12. Engineering Metrics¶
We track the four DORA metrics plus Simpaisa-specific operational metrics.
DORA Metrics¶
| Metric | Definition | Current State | Target |
|---|---|---|---|
| Deployment Frequency | How often code is deployed to production | 2-3x/week (Portal, Pay-In), 1x/week (Pay-Out) | Daily (all teams) |
| Lead Time for Changes | Time from commit to production | ~3-5 days | < 1 day |
| Mean Time to Recovery (MTTR) | Time from incident detection to resolution | ~2-4 hours (estimated) | < 1 hour for P1 |
| Change Failure Rate | Percentage of deployments causing incidents | Not currently tracked | < 5% |
Gap: DORA metrics are not systematically measured today. Target: automated DORA metric collection via Jenkins + Jira integration by end of Q3 2026.
Operational Metrics¶
| Metric | Definition | Tracked In | Reviewed |
|---|---|---|---|
| Throughput | Items completed per week per team | Jira | Fortnightly retrospective |
| Cycle time | Time from work started to work done | Jira | Fortnightly retrospective |
| PR review turnaround | Time from PR creation to first review | Bitbucket | Monthly by CTO |
| Build success rate | Percentage of CI builds that pass | Jenkins | Weekly by DevOps |
| Test coverage trend | Unit and integration coverage over time | SonarQube | Monthly by CTO |
| Tech debt ratio | Debt items created vs resolved per week | Jira | Quarterly (CTO + CDO) |
| Incident count by severity | Number of P1-P4 incidents per month | Incident tracker | Monthly (CTO + CDO) |
Metric Review Cadence¶
- Team level: Throughput and cycle time reviewed in fortnightly retrospectives.

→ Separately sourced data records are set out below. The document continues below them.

-- pv_equiv track=rewrite | github.com/nhathuy13598/Khai-thac-luat-ket-hop | Source/LY THUYET/Apriori.py | has_infrequent_subset
-- ===== SOURCE A (Python) =====
-- def generate_subset(set,origin_id:str, id:str, index, size):
--     if len(id) == size:
--         set.append(id)
--         return
--     for c in range(index,len(origin_id)):
--         if origin_id[c] not in id:
--             id += origin_id[c]
--             generate_subset(set,origin_id, id, c + 1, size)
--             id = id[:-1]
--
-- def has_infrequent_subset(id:str, L_ksub1:dict):
--     '''
--     Kiem tra xem cac subset cua id co thuoc L_ksub1 hay khong
--     Ta se tao cac subset cua id bang ham generate_subset
--     :param id: Day cac ten item
--     :param L_ksub1: Cac frequent (k-1) itemset
--     :return: True neu co tap khong pho bien trong id, False neu khong ton tai tap khong pho bien trong d
--     '''
--     subset = []
--     size = len(id) - 1
--     generate_subset(subset, id, '', 0, size)
--     for i in subset:
--         if i not in L_ksub1.keys():
--             return True
--     return False
-- ===== SOURCE B (Python) =====
-- def has_infrequent_subset(id: str, L_ksub1: dict):
--     # Iterative worklist version: explicit stack of (partial_subset, next_index)
--     # states replaces the recursive generator, and membership in L_ksub1 is
--     # checked as soon as a (k-1)-subset is completed (early return) instead of
--     # materializing the full subset list first.
--     target = len(id) - 1
--     stack = [("", 0)]
--     while stack:
--         partial, start = stack.pop()
--         if len(partial) == target:
--             if partial not in L_ksub1:
--                 return True
--             continue
--         for c in range(start, len(id)):
--             if id[c] not in partial:
--                 stack.append((partial + id[c], c + 1))
--     return False
-- ===== Notes on version B (the rewrite author's own statement) =====
-- stated objective: alternative
-- what changed: The recursive subset generator that materializes the whole list of (k-1)-subsets before a separate membership scan is replaced by an explicit iterative worklist of (partial, next_index) states that checks each completed subset immediately and returns True early, keeping A's distinct-character guard.
import Mathlib
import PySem

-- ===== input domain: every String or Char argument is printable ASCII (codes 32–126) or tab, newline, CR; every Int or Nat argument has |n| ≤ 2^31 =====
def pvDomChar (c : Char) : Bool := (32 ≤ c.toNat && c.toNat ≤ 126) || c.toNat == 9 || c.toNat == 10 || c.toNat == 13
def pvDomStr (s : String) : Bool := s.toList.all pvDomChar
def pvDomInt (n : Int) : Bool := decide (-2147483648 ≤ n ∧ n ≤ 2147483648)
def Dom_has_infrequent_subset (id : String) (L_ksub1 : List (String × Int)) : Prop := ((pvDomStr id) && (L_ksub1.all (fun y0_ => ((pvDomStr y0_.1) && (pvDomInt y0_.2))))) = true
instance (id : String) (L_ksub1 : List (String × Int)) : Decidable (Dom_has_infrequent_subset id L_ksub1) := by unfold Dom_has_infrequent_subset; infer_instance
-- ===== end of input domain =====

-- B replaces A's recursive generator (build the full (k-1)-subset list, then scan it)
-- by an explicit iterative worklist of (partial, next_index) states with early exit.

-- ===== PORT A =====
-- generate_subset: `(origin_id, index)` is carried as the suffix `origin_id[index:]`
-- (the loop `for c in range(index, len(origin_id))` walks exactly that suffix, and the
-- recursive call continues after the chosen character).  To obtain structural recursion
-- the recursive call `generate_subset(set, origin_id, id, c+1, size)` is inlined by one
-- step (its entry check `if len(id) == size`); the values computed are identical.
def pvGenLoop (rest : List Char) (idp : List Char) (size : Int) : List (List Char) :=
  match rest with
  | [] => []
  | c :: rs =>
    (if idp.contains c then []
     else if ((idp.length : Int) + 1 = size) then [idp ++ [c]]
     else pvGenLoop rs (idp ++ [c]) size) ++ pvGenLoop rs idp size

-- entry check `if len(id) == size: set.append(id); return`, then the loop
def pvGenA (rest : List Char) (idp : List Char) (size : Int) : List (List Char) :=
  if (idp.length : Int) = size then [idp]
  else pvGenLoop rest idp size

def has_infrequent_subset (id : String) (L_ksub1 : List (String × Int)) : Bool :=
  let subset := pvGenA id.toList [] ((id.toList.length : Int) - 1)
  -- `for i in subset: if i not in L_ksub1.keys(): return True` / `return False`
  subset.any (fun i => !(L_ksub1.any (fun kv => kv.1 == String.ofList i)))

-- ===== PORT B =====
-- the inner `for c in range(start, len(id))` push loop, walking the suffix `id[start:]`
-- with `s` tracking the running index; the Lean list's head is the Python stack's top
-- (last appended = largest c), so later pushes are consed on top.
def pvPushAux (rem : List Char) (p : List Char) (s : Nat) (acc : List (List Char × Nat)) :
    List (List Char × Nat) :=
  match rem with
  | [] => acc
  | c :: rs =>
    if p.contains c then pvPushAux rs p (s + 1) acc
    else pvPushAux rs p (s + 1) ((p ++ [c], s + 1) :: acc)

-- the `while stack:` loop (pop = head, since the head is the top of the stack).
-- `fuel` is only a structural totality guard: the caller passes 2^(len+1), which is
-- proved sufficient below (pvLoopF_sound), so the 0-fuel branch is never reached there.
def pvLoopF (idc : List Char) (target : Int) (L_ksub1 : List (String × Int)) :
    Nat → List (List Char × Nat) → Bool
  | _, [] => false
  | 0, _ :: _ => false
  | fuel + 1, (p, s) :: rest =>
    if (p.length : Int) = target then
      if L_ksub1.all (fun kv => kv.1 != String.ofList p) then true
      else pvLoopF idc target L_ksub1 fuel rest
    else pvLoopF idc target L_ksub1 fuel (pvPushAux (idc.drop s) p s rest)

def has_infrequent_subset_alt (id : String) (L_ksub1 : List (String × Int)) : Bool :=
  pvLoopF id.toList ((id.toList.length : Int) - 1) L_ksub1 (2 ^ (id.toList.length + 1)) [([], 0)]

-- ===== PRECONDITION & SPEC =====
def Spec_has_infrequent_subset (id : String) (L_ksub1 : List (String × Int)) (out : Bool) : Prop := out = has_infrequent_subset_alt id L_ksub1
instance (id : String) (L_ksub1 : List (String × Int)) (out : Bool) : Decidable (Spec_has_infrequent_subset id L_ksub1 out) := by unfold Spec_has_infrequent_subset; infer_instance

-- ===== CLAIM (what is proved, stated in full; the proofs are below) =====
def Claim_equal_has_infrequent_subset : Prop := ∀ (id : String) (L_ksub1 : List (String × Int)), Dom_has_infrequent_subset id L_ksub1 → Spec_has_infrequent_subset id L_ksub1 (has_infrequent_subset id L_ksub1)

-- ===== LEMMAS AND PROOFS =====

-- the two membership tests agree: `all (≠)` is `not any (=)`
theorem pv_pred_eq (L : List (String × Int)) (i : List Char) :
    (L.all (fun kv => kv.1 != String.ofList i)) = !(L.any (fun kv => kv.1 == String.ofList i)) := by
  induction L with
  | nil => rfl
  | cons kv tl ih =>
    simp only [bne] at ih
    simp [List.all_cons, List.any_cons, Bool.not_or, ih, bne]

-- the loop body's inlined step is exactly a generate_subset call
theorem pvGenLoop_cons (c : Char) (rs : List Char) (idp : List Char) (size : Int) :
    pvGenLoop (c :: rs) idp size
      = (if idp.contains c then [] else pvGenA rs (idp ++ [c]) size) ++ pvGenLoop rs idp size := by
  rw [pvGenLoop, pvGenA]
  by_cases hc : idp.contains c
  · rw [if_pos hc, if_pos hc]
  · rw [if_neg hc, if_neg hc]
    have : ((idp ++ [c]).length : Int) = (idp.length : Int) + 1 := by
      simp [List.length_append]
    rw [this]

-- value of one worklist state: whether the subtree of subsets below it contains a miss
def pvT (idc : List Char) (target : Int) (L : List (String × Int)) (st : List Char × Nat) : Bool :=
  (pvGenA (idc.drop st.2) st.1 target).any (fun i => L.all (fun kv => kv.1 != String.ofList i))

-- worklist weight: the termination measure the supplied fuel dominates
def pvM (idc : List Char) (stack : List (List Char × Nat)) : Nat :=
  (stack.map (fun st => 2 ^ (idc.length + 1 - st.2))).sum

theorem pvPushAux_sum (idc p : List Char) :
    ∀ (rem : List Char) (s : Nat) (acc : List (List Char × Nat)),
      s + rem.length ≤ idc.length →
      pvM idc (pvPushAux rem p s acc) + 2 ≤ 2 ^ (idc.length + 1 - s) + pvM idc acc := by
  intro rem
  induction rem with
  | nil =>
    intro s acc hs
    have h2 : 2 ≤ 2 ^ (idc.length + 1 - s) := by
      calc 2 = 2 ^ 1 := rfl
        _ ≤ 2 ^ (idc.length + 1 - s) := Nat.pow_le_pow_right (by omega) (by omega)
    simpa [pvPushAux] using by omega
  | cons c rs ih =>
    intro s acc hs
    have hs' : s + 1 + rs.length ≤ idc.length := by simp at hs; omega
    have hpow : idc.length + 1 - s = (idc.length + 1 - (s + 1)) + 1 := by
      simp at hs; omega
    rw [pvPushAux]
    by_cases hc : p.contains c
    · rw [if_pos hc]
      have := ih (s + 1) acc hs'
      rw [hpow, pow_succ]
      have h1 : 1 ≤ 2 ^ (idc.length + 1 - (s + 1)) := Nat.one_le_two_pow
      omega
    · rw [if_neg hc]
      have := ih (s + 1) ((p ++ [c], s + 1) :: acc) hs'
      simp only [pvM, List.map_cons, List.sum_cons] at this ⊢
      rw [hpow, pow_succ]
      omega

theorem pvPushAux_any (idc p : List Char) (target : Int) (L : List (String × Int)) :
    ∀ (n s : Nat) (acc : List (List Char × Nat)), idc.length - s = n →
      (pvPushAux (idc.drop s) p s acc).any (pvT idc target L)
        = (((pvGenLoop (idc.drop s) p target).any
              (fun i => L.all (fun kv => kv.1 != String.ofList i)))
            || acc.any (pvT idc target L)) := by
  intro n
  induction n with
  | zero =>
    intro s acc hn
    rw [List.drop_of_length_le (by omega), pvPushAux, pvGenLoop]
    simp
  | succ m ih =>
    intro s acc hn
    have hs : s < idc.length := by omega
    rw [List.drop_eq_getElem_cons hs, pvPushAux, pvGenLoop_cons]
    by_cases hc : p.contains idc[s]
    · rw [if_pos hc, if_pos hc]
      simpa using ih (s + 1) acc (by omega)
    · rw [if_neg hc, if_neg hc]
      rw [ih (s + 1) ((p ++ [idc[s]], s + 1) :: acc) (by omega)]
      simp only [List.any_cons, List.any_append, pvT]
      cases (pvGenLoop (idc.drop (s + 1)) p target).any _ <;>
        cases (pvGenA (idc.drop (s + 1)) (p ++ [idc[s]]) target).any _ <;>
          cases acc.any (pvT idc target L) <;> rfl

theorem pvLoopF_sound (idc : List Char) (target : Int) (L : List (String × Int)) :
    ∀ (fuel : Nat) (stack : List (List Char × Nat)), pvM idc stack ≤ fuel →
      pvLoopF idc target L fuel stack = stack.any (pvT idc target L) := by
  intro fuel
  induction fuel with
  | zero =>
    intro stack hM
    match stack with
    | [] => rfl
    | (p, s) :: rest =>
      exfalso
      have h1 : 1 ≤ 2 ^ (idc.length + 1 - s) := Nat.one_le_two_pow
      simp only [pvM, List.map_cons, List.sum_cons] at hM
      omega
  | succ f ih =>
    intro stack hM
    match stack with
    | [] => rfl
    | (p, s) :: rest =>
      have hw : 1 ≤ 2 ^ (idc.length + 1 - s) := Nat.one_le_two_pow
      have hM' : 2 ^ (idc.length + 1 - s) + pvM idc rest ≤ f + 1 := by
        simpa [pvM] using hM
      rw [pvLoopF]
      by_cases hlen : (p.length : Int) = target
      · rw [if_pos hlen]
        have hT : pvT idc target L (p, s)
            = L.all (fun kv => kv.1 != String.ofList p) := by
          rw [pvT, pvGenA, if_pos hlen, List.any_cons, List.any_nil, Bool.or_false]
        by_cases hp : L.all (fun kv => kv.1 != String.ofList p)
        · rw [if_pos hp, List.any_cons, hT, hp, Bool.true_or]
        · rw [if_neg hp, List.any_cons, hT, Bool.eq_false_iff.mpr hp, Bool.false_or]
          exact ih rest (by omega)
      · rw [if_neg hlen]
        have hrec : pvM idc (pvPushAux (idc.drop s) p s rest) ≤ f := by
          by_cases hs : s ≤ idc.length
          · have := pvPushAux_sum idc p (idc.drop s) s rest
              (by simp [List.length_drop]; omega)
            omega
          · rw [List.drop_of_length_le (by omega), pvPushAux]
            omega
        rw [ih _ hrec, pvPushAux_any idc p target L (idc.length - s) s rest rfl]
        rw [List.any_cons]
        have : pvT idc target L (p, s)
            = (pvGenLoop (idc.drop s) p target).any
                (fun i => L.all (fun kv => kv.1 != String.ofList i)) := by
          rw [pvT, pvGenA, if_neg hlen]
        rw [this]

theorem pv_any_congr {α : Type} (l : List α) (f g : α → Bool) (h : ∀ a, f a = g a) :
    l.any f = l.any g := by
  induction l with
  | nil => rfl
  | cons a tl ih => simp [List.any_cons, h, ih]

-- ===== VERDICT (by name: the statement is the Claim_ definition above) =====
theorem has_infrequent_subset_spec : Claim_equal_has_infrequent_subset := by
  intro id L _
  unfold Spec_has_infrequent_subset has_infrequent_subset has_infrequent_subset_alt
  rw [pvLoopF_sound _ _ _ _ _ (by simp [pvM])]
  simp only [List.any_cons, List.any_nil, Bool.or_false, pvT, List.drop_zero]
  exact pv_any_congr _ _ _ (fun i => (pv_pred_eq L i).symm)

- Monthly: CTO reviews PR turnaround, build success rate, coverage trends.
- Quarterly: CTO + CDO review DORA metrics, tech debt ratio, incident trends. Feed into quarterly technical debt review (per W-01).
13. Appendix: Quick Reference¶
What Needs What¶
| I want to... | I need... |
|---|---|
| Merge a PR | 2 approvals (1 peer + 1 lead/architect), all CI gates green |
| Deploy to production | Merged to main, staging verified by SQA, deploy window, Team Lead or Senior Engineer |
| Create a new service | ARB approval (STD-GOV-124) |
| Add a new dependency | Snyk scan clean, ARB approval if external service |
| Change a database schema | Backward-compatible migration, ARB approval if multi-service |
| Ship a user-facing feature | Feature flag, SQA sign-off, Product Manager acceptance |
| Skip tech debt allocation | You cannot. Escalate to CDO if pressured. |
| Deploy on Friday | You need CTO approval and a very good reason |
Key Documents¶
| Document | Location |
|---|---|
| Git Workflow & Branch Strategy | Standards/GIT-WORKFLOW-STANDARD.md |
| Incident Response Playbook | Standards/INCIDENT-RESPONSE-PLAYBOOK.md |
| Technical Debt Management | Standards/STD-GOV-125-TECHNICAL-DEBT-MANAGEMENT.md |
| ARB Charter | Standards/STD-GOV-124-ARCHITECTURE-REVIEW-BOARD-CHARTER.md |
| Post-Incident Review Standards | Standards/STD-DEVEX-093-POST-INCIDENT-REVIEW-STANDARDS.md |
| Service Level Objectives | Standards/STD-DEVEX-090-SERVICE-LEVEL-OBJECTIVES.md |
| Runbook Standards | Standards/STD-DEVEX-092-RUNBOOK-STANDARDS.md |
| Company Operating Rhythm | Standards/WaysOfWork/W-01-COMPANY-OPERATING-RHYTHM.md |
Compliance with This Document¶
This document describes how engineering at Simpaisa works today, with clearly marked targets where practice has not yet reached the standard. The CTO is accountable for adherence. The CDO reviews compliance quarterly.
Deviations from this document are permitted only with CTO approval (for tactical exceptions) or CDO approval (for structural changes). All exceptions are time-boxed and tracked.